Fatty Acid and Lipid Metabolism Antibody Sampler Kit II #99729

Sterol regulatory element–binding proteins (SREBPs) are basic helix-loop-helix–leucine zipper (bHLH-Zip) transcription factors (1,2). Studies show that SREBP-1-dependent fatty acid homeostasis has a critical role in promoting the pro-tumor phenotype of M2-like tumor-associated macrophages (TAMs), and inhibition of SREBP-1 enhances the efficacy of immune checkpoint blockade (3). In addition, statin-induced suppression of cholesterol biosynthesis stimulates SREBP-1 activation and, consequently, induces TGF-β signaling, promoting the epithelial-to-mesenchymal transition in pancreatic ductal adenocarcinoma (4).

ATP-citrate lyase (ACL) is a homotetramer that catalyzes the formation of acetyl-coenzyme A (CoA) and oxaloacetate (OAA) in the cytosol, which is the key step for the biosynthesis of fatty acids, cholesterol, and acetylcholine, as well as for gluconeogenesis (5). Phosphorylation of ACL at Ser455 abolishes the homotropic allosteric regulation by citrate and enhances the catalytic activity of the enzyme (6).

Fatty acid synthase (FASN) catalyzes the synthesis of long-chain fatty acids from acetyl-CoA and malonyl-CoA. FASN is active as a homodimer with seven different catalytic activities and produces lipids in the liver for export to metabolically active tissues or storage in adipose tissue (7).

Acetyl-CoA carboxylase (ACC) catalyzes the pivotal step of the fatty acid synthesis pathway. Phosphorylation by AMPK at Ser79 or by PKA at Ser1200 inhibits the enzymatic activity of ACC (8).

Stearoyl-CoA desaturase 1 (SCD1) is a key lipogenic enzyme found in the endoplasmic reticulum that catalyzes the conversion of palmitoyl–CoA and stearoyl–CoA to palmitoleoyl–CoA (16:1) and oleoyl–CoA (18:1) (1-3). Palmitoleate and oleate are the major components of triglycerides, membrane phospholipids, and cholesterol esters (9).

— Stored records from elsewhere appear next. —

-- ===== LEMMAS AND PROOFS =====

-- the common successor function, its iterates, and the orbit-size characterization pvG
def pvIt (j : Nat) (x : Int) : Int := (fun m => pvDfB 0 m)^[j] x
def pvIts (t : Nat) (x : Int) : List Int := (List.range t).map (pvIt · x)
def pvG (t : Nat) (x : Int) : Prop := (pvIts t x).Nodup ∧ pvIt t x ∈ pvIts t x
def pvBnd (x : Int) : Prop := 1 ≤ x ∧ x ≤ 2147483648
def pvMemoOK (d : PySem.Dict Int Int) : Prop :=
  d.keys.Nodup ∧ ∀ k v, d.get? k = some v →
    pvBnd k ∧ d.contains (pvDfB 0 k) = true ∧ ∃ s : Nat, v = (s : Int) ∧ pvG s k

-- digit-factorial arithmetic (shared with the A-side translation pvDf_eq)
def pvPF (c : Char) : Int := (((PySem.Int.ofChars? [c]).getD 0).toNat.factorial : Int)

theorem pvDfA_natCast (m : Nat) : pvDfA (m : Int) = ((Nat.toDigits 10 m).map pvPF).sum := by
  unfold pvDfA
  rw [PySem.Int.toList_toStr]
  have hnn : ¬ ((m : Int) < 0) := by omega
  simp only [PySem.Int.toChars, if_neg hnn, Int.toNat_natCast]
  rw [PySem.List.foldl_add, zero_add]
  rfl

theorem pvTable_eq (d : Nat) (hd : d < 10) :
    PySem.List.pyGetD pvFactTable ((d : Nat) : Int) 0 = (Nat.factorial d : Int) := by
  interval_cases d <;> decide

theorem pvPF_digitChar (d : Nat) (hd : d < 10) : pvPF (Nat.digitChar d) = (Nat.factorial d : Int) := by
  interval_cases d <;> decide

theorem pvDfB_natCast (m : Nat) (hm : 0 < m) : ∀ (t : Int),
    pvDfB t (m : Int) = t + ((Nat.toDigits 10 m).map pvPF).sum := by
  induction m using Nat.strong_induction_on with
  | _ m IH =>
  intro t
  rw [pvDfB, dif_pos (by exact_mod_cast hm)]
  have hmod : PySem.Int.mod (m : Int) 10 = ((m % 10 : Nat) : Int) := by
    exact_mod_cast PySem.Int.mod_natCast m 10
  have hdiv : PySem.Int.floordiv (m : Int) 10 = ((m / 10 : Nat) : Int) := by
    exact_mod_cast PySem.Int.floordiv_natCast m 10
  rw [hmod, hdiv, pvTable_eq (m % 10) (Nat.mod_lt _ (by omega))]
  by_cases hsm : m < 10
  · have h0 : m / 10 = 0 := Nat.div_eq_of_lt hsm
    rw [h0]
    rw [pvDfB, dif_neg (by norm_num)]
    rw [Nat.toDigits_of_lt_base hsm, Nat.mod_eq_of_lt hsm]
    simp [pvPF_digitChar m hsm]
  · have hq : 0 < m / 10 := Nat.div_pos (by omega) (by omega)
    conv_rhs => rw [Nat.toDigits_eq_if (by omega), if_neg hsm]
    rw [IH (m / 10) (Nat.div_lt_self hm (by omega)) hq]
    simp [pvPF_digitChar (m % 10) (Nat.mod_lt _ (by omega))]
    ring
theorem B_eq_sorted (anns : List String) :
    (let info := anns.foldl pvStep PySem.Dict.empty
     let buckets : PySem.Dict Int (List (String × Int)) :=
       info.items.foldl (fun b p =>
         b.modify p.2.2.1 [] (fun l => l ++ [(if p.2.2.2 then p.2.1 else p.1, p.2.2.1)]))
         PySem.Dict.empty
     let out : PySem.Dict String Int :=
       (PySem.List.sorted buckets.keys (fun c => c) true).foldl (fun out c =>
         (buckets.getD c []).foldl (fun out kv => out.insert kv.1 kv.2) out) PySem.Dict.empty
     out.items)
      = PySem.List.sorted (pvM anns) (fun p => p.2) true := by
  simp only
  have hbuckets :
      ((anns.foldl pvStep PySem.Dict.empty).items.foldl (fun b p =>
          b.modify p.2.2.1 [] (fun l => l ++ [(if p.2.2.2 then p.2.1 else p.1, p.2.2.1)]))
          PySem.Dict.empty)
        = (pvM anns).foldl (fun b m => b.modify m.2 [] (fun l => l ++ [m]))
            PySem.Dict.empty := by
    rw [info_items, List.foldl_map]
    rw [PySem.List.foldl_congr_mem (pvClasses anns) _
      (fun b c => b.modify
        (pvEntry anns c ((PySem.Set.ofList anns).filter (fun k => pvLow k == c))).2 []
        (fun l => l ++ [pvEntry anns c ((PySem.Set.ofList anns).filter (fun k => pvLow k == c))]))
      PySem.Dict.empty ?hcong]
    · unfold pvM
      rw [List.foldl_map]
    · intro b c hc
      have he := emit_eq anns c hc
      simp only
      rw [← he]
  rw [hbuckets]
  set B := (pvM anns).foldl (fun b m => b.modify m.2 [] (fun l => l ++ [m]))
    PySem.Dict.empty with hB
  have hBmap : B = ((pvM anns).map (fun m => (m.2, m))).foldl
      (fun d p => d.modify p.1 [] (fun l => l ++ [p.2])) PySem.Dict.empty := by
    rw [List.foldl_map]
  have hkeys : B.keys = PySem.Set.ofList ((pvM anns).map (fun m => m.2)) := by
    rw [hB, PySem.Dict.keys_foldl_modify_key (pvM anns) (fun m => m.2) []
      (fun _ m l => l ++ [m]) PySem.Dict.empty]
    exact PySem.Set.update_nil_left _
  have hgetD : ∀ c, B.getD c [] = (pvM anns).filter (fun m => m.2 == c) := by
    intro c
    rw [hBmap, PySem.Dict.getD_foldl_modify_append]
    simp [List.filter_map, List.map_map, Function.comp_def]
  have houter : (fun (out : PySem.Dict String Int) c =>
      (B.getD c []).foldl (fun out kv => out.insert kv.1 kv.2) out)
      = (fun out c => ((pvM anns).filter (fun m => m.2 == c)).foldl
          (fun out kv => out.insert kv.1 kv.2) out) := by
    funext o c
    rw [hgetD]
  rw [hkeys, houter, ← List.foldl_flatMap, ← bucket_sorted (pvM anns) (fun m => m.2)]
  have hnd : ((PySem.List.sorted (pvM anns) (fun p => p.2) true).map (fun p => p.1)).Nodup := by
    have hp : ((PySem.List.sorted (pvM anns) (fun p => p.2) true).map (fun p => p.1)).Perm
        ((pvM anns).map (fun p => p.1)) := (PySem.List.sorted_perm _ _ true).map _
    exact hp.nodup_iff.mpr (M_fst_nodup anns)
  refine Eq.trans (PySem.Dict.items_foldl_insert_fresh
      (PySem.List.sorted (pvM anns) (fun m => m.2) true) (fun p => p.1) (fun p => p.2)
      PySem.Dict.empty (fun p _ => PySem.Dict.contains_empty _) hnd) ?_
  simp [show (PySem.Dict.empty : PySem.Dict String Int).items = [] from rfl]
-- pv_equiv track=rewrite | github.com/Wpawlina/AGH-ITCS-Course | cwiczenia/tablice dwuwymiarowe 4/sumSachWieze202.py | sumOfTableWithout
-- ===== SOURCE A (Python) =====
-- def sumOfTableWithout(t,r1,c1,r2,c2):
--     n=len(t)
--     sum=0
--     for i in range(n):
--         for j in range(n):
--             if i!=r1 and i!=r2 and j!=c1 and j!=c2:
--                 sum+=t[i][j]
--     return sum
-- ===== SOURCE B (Python) =====
-- def sumOfTableWithout(t, r1, c1, r2, c2):
--     # inclusion-exclusion: grand total minus excluded row/column sums, re-adding intersections
--     n = len(t)
--     row = [sum(t[i][j] for j in range(n)) for i in range(n)]
--     col = [sum(t[i][j] for i in range(n)) for j in range(n)]
--     rows = [r1] + ([r2] if r2 != r1 else [])
--     cols = [c1] + ([c2] if c2 != c1 else [])
--     res = sum(row)
--     for r in rows:
--         if 0 <= r < n:
--             res -= row[r]
--     for c in cols:
--         if 0 <= c < n:
--             res -= col[c]
--     for r in rows:
--         for c in cols:
--             if 0 <= r < n and 0 <= c < n:
--                 res += t[r][c]
--     return res
-- ===== Notes on version B (the rewrite author's own statement) =====
-- stated objective: alternative
-- what changed: Replaces A's per-cell four-way exclusion test inside the double loop by inclusion-exclusion: grand total minus precomputed row/column sums of the excluded indices plus their re-added intersections.
-- outside the precondition, e.g. on sumOfTableWithout([[1, 2], [3]], 1, -1, 1, -1): A returns 3, B raises IndexError
import Mathlib
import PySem

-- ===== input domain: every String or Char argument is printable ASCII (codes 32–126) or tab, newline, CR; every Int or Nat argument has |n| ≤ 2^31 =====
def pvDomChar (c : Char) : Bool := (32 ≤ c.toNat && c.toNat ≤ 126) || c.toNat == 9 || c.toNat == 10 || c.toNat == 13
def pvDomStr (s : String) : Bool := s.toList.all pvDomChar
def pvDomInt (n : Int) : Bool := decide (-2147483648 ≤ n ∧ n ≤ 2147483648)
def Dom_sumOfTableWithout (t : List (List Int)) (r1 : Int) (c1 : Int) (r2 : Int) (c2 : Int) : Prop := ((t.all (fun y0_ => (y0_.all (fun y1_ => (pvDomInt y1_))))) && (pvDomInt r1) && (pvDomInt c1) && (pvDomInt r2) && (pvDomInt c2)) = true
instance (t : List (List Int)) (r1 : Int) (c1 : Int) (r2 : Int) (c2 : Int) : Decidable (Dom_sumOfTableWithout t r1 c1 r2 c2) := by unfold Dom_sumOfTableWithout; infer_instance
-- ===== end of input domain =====

-- B replaces A's per-cell exclusion test by inclusion–exclusion over precomputed row/column sums (alternative decomposition, same asymptotic cost).

-- ===== PORT A =====
def sumOfTableWithout (t : List (List Int)) (r1 : Int) (c1 : Int) (r2 : Int) (c2 : Int) : Int :=
  let n : Int := t.length
  (PySem.List.pyRange 0 n).foldl (fun sum i =>
    (PySem.List.pyRange 0 n).foldl (fun sum j =>
      if i ≠ r1 ∧ i ≠ r2 ∧ j ≠ c1 ∧ j ≠ c2 then
        sum + PySem.List.pyGetD (PySem.List.pyGetD t i []) j 0
      else sum) sum) 0

-- ===== PORT B =====
def sumOfTableWithout_alt (t : List (List Int)) (r1 : Int) (c1 : Int) (r2 : Int) (c2 : Int) : Int :=
  let n : Int := t.length
  let row := (PySem.List.pyRange 0 n).map (fun i =>
    (PySem.List.pyRange 0 n).foldl (fun acc j => acc + PySem.List.pyGetD (PySem.List.pyGetD t i []) j 0) 0)
  let col := (PySem.List.pyRange 0 n).map (fun j =>
    (PySem.List.pyRange 0 n).foldl (fun acc i => acc + PySem.List.pyGetD (PySem.List.pyGetD t i []) j 0) 0)
  let rows := [r1] ++ (if r2 ≠ r1 then [r2] else [])
  let cols := [c1] ++ (if c2 ≠ c1 then [c2] else [])
  let res := row.sum
  let res := rows.foldl (fun res r => if 0 ≤ r ∧ r < n then res - PySem.List.pyGetD row r 0 else res) res
  let res := cols.foldl (fun res c => if 0 ≤ c ∧ c < n then res - PySem.List.pyGetD col c 0 else res) res
  let res := rows.foldl (fun res r => cols.foldl (fun res c =>
    if (0 ≤ r ∧ r < n) ∧ (0 ≤ c ∧ c < n) then res + PySem.List.pyGetD (PySem.List.pyGetD t r []) c 0 else res) res) res
  res
-- pv_equiv track=rewrite | github.com/asweigart/programmedpatterns | book/visualpatterns.py | pattern65
-- ===== SOURCE A (Python) =====
-- def pattern65(step):
--     width = 1
--     height = 1
--     for i in range(2, step + 1):
--         if i % 3 == 0:
--             width += 3
--             height += 2
--         elif i % 3 == 1:
--             width -= 1
--             height -= 1
--     row = ('O' * width) + '\n'
--     pattern = row * height
--     return pattern
-- ===== SOURCE B (Python) =====
-- def pattern65(step):
--     c0 = max(0, step // 3)            # count of i in [2, step] with i % 3 == 0
--     c1 = max(0, (step - 4) // 3 + 1)  # count of i in [2, step] with i % 3 == 1
--     width = 1 + 3 * c0 - c1
--     height = 1 + 2 * c0 - c1
--     return (('O' * width) + '\n') * height
-- ===== Notes on version B (the rewrite author's own statement) =====
-- stated objective: simpler
-- what changed: Replaces A's loop over range(2, step+1) with closed-form clamped floor-division counts of the residues (i%3==0 and i%3==1), computing width and height arithmetically.
import Mathlib
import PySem

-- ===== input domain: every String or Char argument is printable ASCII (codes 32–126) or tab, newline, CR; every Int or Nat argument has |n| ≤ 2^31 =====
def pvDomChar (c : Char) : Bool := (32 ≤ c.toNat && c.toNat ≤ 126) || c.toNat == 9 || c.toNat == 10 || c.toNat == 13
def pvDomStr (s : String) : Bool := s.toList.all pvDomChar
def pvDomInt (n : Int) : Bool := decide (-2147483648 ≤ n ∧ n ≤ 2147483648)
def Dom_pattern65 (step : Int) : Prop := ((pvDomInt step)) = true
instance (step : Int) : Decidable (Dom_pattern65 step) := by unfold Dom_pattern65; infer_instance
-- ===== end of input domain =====

-- B replaces A's counting loop by closed-form clamped floor-division counts (objective: simpler).

-- ===== PORT A =====
-- A's for-loop over range(2, step+1) accumulating (width, height)
def pattern65Loop (step : Int) : Int × Int :=
  (PySem.List.pyRange 2 (step + 1) 1).foldl
    (fun (wh : Int × Int) i =>
      if PySem.Int.mod i 3 = 0 then (wh.1 + 3, wh.2 + 2)
      else if PySem.Int.mod i 3 = 1 then (wh.1 - 1, wh.2 - 1)
      else wh) (1, 1)

def pattern65 (step : Int) : String :=
  let wh := pattern65Loop step
  -- 'O' * width (+ '\n'), then row * height: Python string repetition clamps a
  -- non-positive count to the empty string, exactly List.replicate _.toNat
  let row : List Char := List.replicate wh.1.toNat 'O' ++ ['\n']
  String.ofList (List.flatten (List.replicate wh.2.toNat row))

-- ===== PORT B =====
def pattern65_alt (step : Int) : String :=
  let c0 := max 0 (PySem.Int.floordiv step 3)
  let c1 := max 0 (PySem.Int.floordiv (step - 4) 3 + 1)
  let width := 1 + 3 * c0 - c1
  let height := 1 + 2 * c0 - c1
  String.ofList (List.flatten (List.replicate height.toNat
    (List.replicate width.toNat 'O' ++ ['\n'])))

-- ===== PRECONDITION & SPEC =====
def Spec_pattern65 (step : Int) (out : String) : Prop := out = pattern65_alt step
instance (step : Int) (out : String) : Decidable (Spec_pattern65 step out) := by unfold Spec_pattern65; infer_instance

-- ===== CLAIM (what is proved, stated in full; the proofs are below) =====
def Claim_equal_pattern65 : Prop := ∀ (step : Int), Dom_pattern65 step → Spec_pattern65 step (pattern65 step)

-- ===== LEMMAS AND PROOFS =====

-- The loop's final state equals B's closed-form counts.
theorem pattern65Loop_eq (step : Int) :
    pattern65Loop step =
      (1 + 3 * max 0 (PySem.Int.floordiv step 3) - max 0 (PySem.Int.floordiv (step - 4) 3 + 1),
       1 + 2 * max 0 (PySem.Int.floordiv step 3) - max 0 (PySem.Int.floordiv (step - 4) 3 + 1)) := by
  rcases le_or_gt step 1 with h | h
  · unfold pattern65Loop
    rw [PySem.List.pyRange_one_eq_nil (by omega)]
    rw [PySem.Int.floordiv_eq_ediv_of_pos (by norm_num),
        PySem.Int.floordiv_eq_ediv_of_pos (by norm_num)]
    simp only [List.foldl_nil]
    exact Prod.ext (by simp; omega) (by simp; omega)
  · have h1 : (1:Int) ≤ step := by omega
    clear h
    induction step, h1 using Int.le_induction with
    | base =>
      unfold pattern65Loop
      rw [show (1:Int) + 1 = 2 by norm_num, PySem.List.pyRange_one_eq_nil (by omega)]
      decide
    | succ n hn ih =>
      have ihn := ih
      unfold pattern65Loop at ihn ⊢
      rw [show n + 1 + 1 = (n + 1) + 1 by ring,
          PySem.List.pyRange_one_succ_right (by omega), List.foldl_append]
      rw [ihn]
      simp only [List.foldl_cons, List.foldl_nil]
      rw [PySem.Int.mod_eq_emod_of_pos (by norm_num)]
      rw [PySem.Int.floordiv_eq_ediv_of_pos (by norm_num),
          PySem.Int.floordiv_eq_ediv_of_pos (by norm_num),
          PySem.Int.floordiv_eq_ediv_of_pos (by norm_num),
          PySem.Int.floordiv_eq_ediv_of_pos (by norm_num)]
      split_ifs with h0 hone
      · exact Prod.ext (by simp; omega) (by simp; omega)
      · exact Prod.ext (by simp; omega) (by simp; omega)
      · exact Prod.ext (by simp; omega) (by simp; omega)

-- ===== VERDICT (by name: the statement is the Claim_ definition above) =====
theorem pattern65_spec : Claim_equal_pattern65 := by
  intro step _
  unfold Spec_pattern65 pattern65 pattern65_alt
  rw [pattern65Loop_eq]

Diacylglycerol O-acyltransferase 1 (DGAT1) catalyzes triacylglycerol biosynthesis from diacylglycerol and fatty acyl-CoA (10). Studies show that DGAT1 is highly expressed in glioblastoma (GBM), stimulating the storage of excess fatty acids in triacylglycerols and lipid droplets to block GBM cells from oxidative damage. DGAT1 inhibition in GBM cells enhances reactive oxygen species (ROS) production and causes mitochondrial damage, leading to cancer cell death (11). In addition, Jumonji domain-containing 6 (JMJD6) is critical for clear cell renal cell carcinoma (ccRCC) development. JMJD6, along with RBM39, promotes DGAT1 expression. DGAT1 inhibition suppresses ccRCC tumorigenesis in vivo (12).

Acyl-CoA synthetase long-chain family member 4 (ACSL4) preferentially catalyzes the formation of arachidonoyl-CoA (AA-CoA) by inserting CoA into arachidonic acid (AA) (13). ACSL4-catalyzed acyl-CoAs also participate in the regulation of steroidogenesis (14), eicosanoid biosynthesis (15), and phospholipid remodeling (16). ACSL4 is an essential enzyme for the conversion of two key ferroptosis-inducing signals, oxidized arachidonic and adrenic phosphatidylethanolamines (17,18). Genome-wide CRISPR/Cas9-based genetic screens have demonstrated that ACSL4 is an essential component for ferroptosis execution (18), and genetic or pharmacological inhibition of ACSL4 can initiate a specific anti-ferroptotic rescue pathway (17). ACSL4 expression is upregulated in ferroptosis-sensitive cancer cells compared with ferroptosis-resistant cells (19). It has been shown to predict sensitivity to ferroptosis in a panel of basal-like breast cancer cell lines (18). Moreover, high ACSL4 protein expression in hepatocellular carcinoma (HCC) clinical tissue specimens is associated with improved patient outcomes after sorafenib treatment and could serve as a predictive biomarker (20).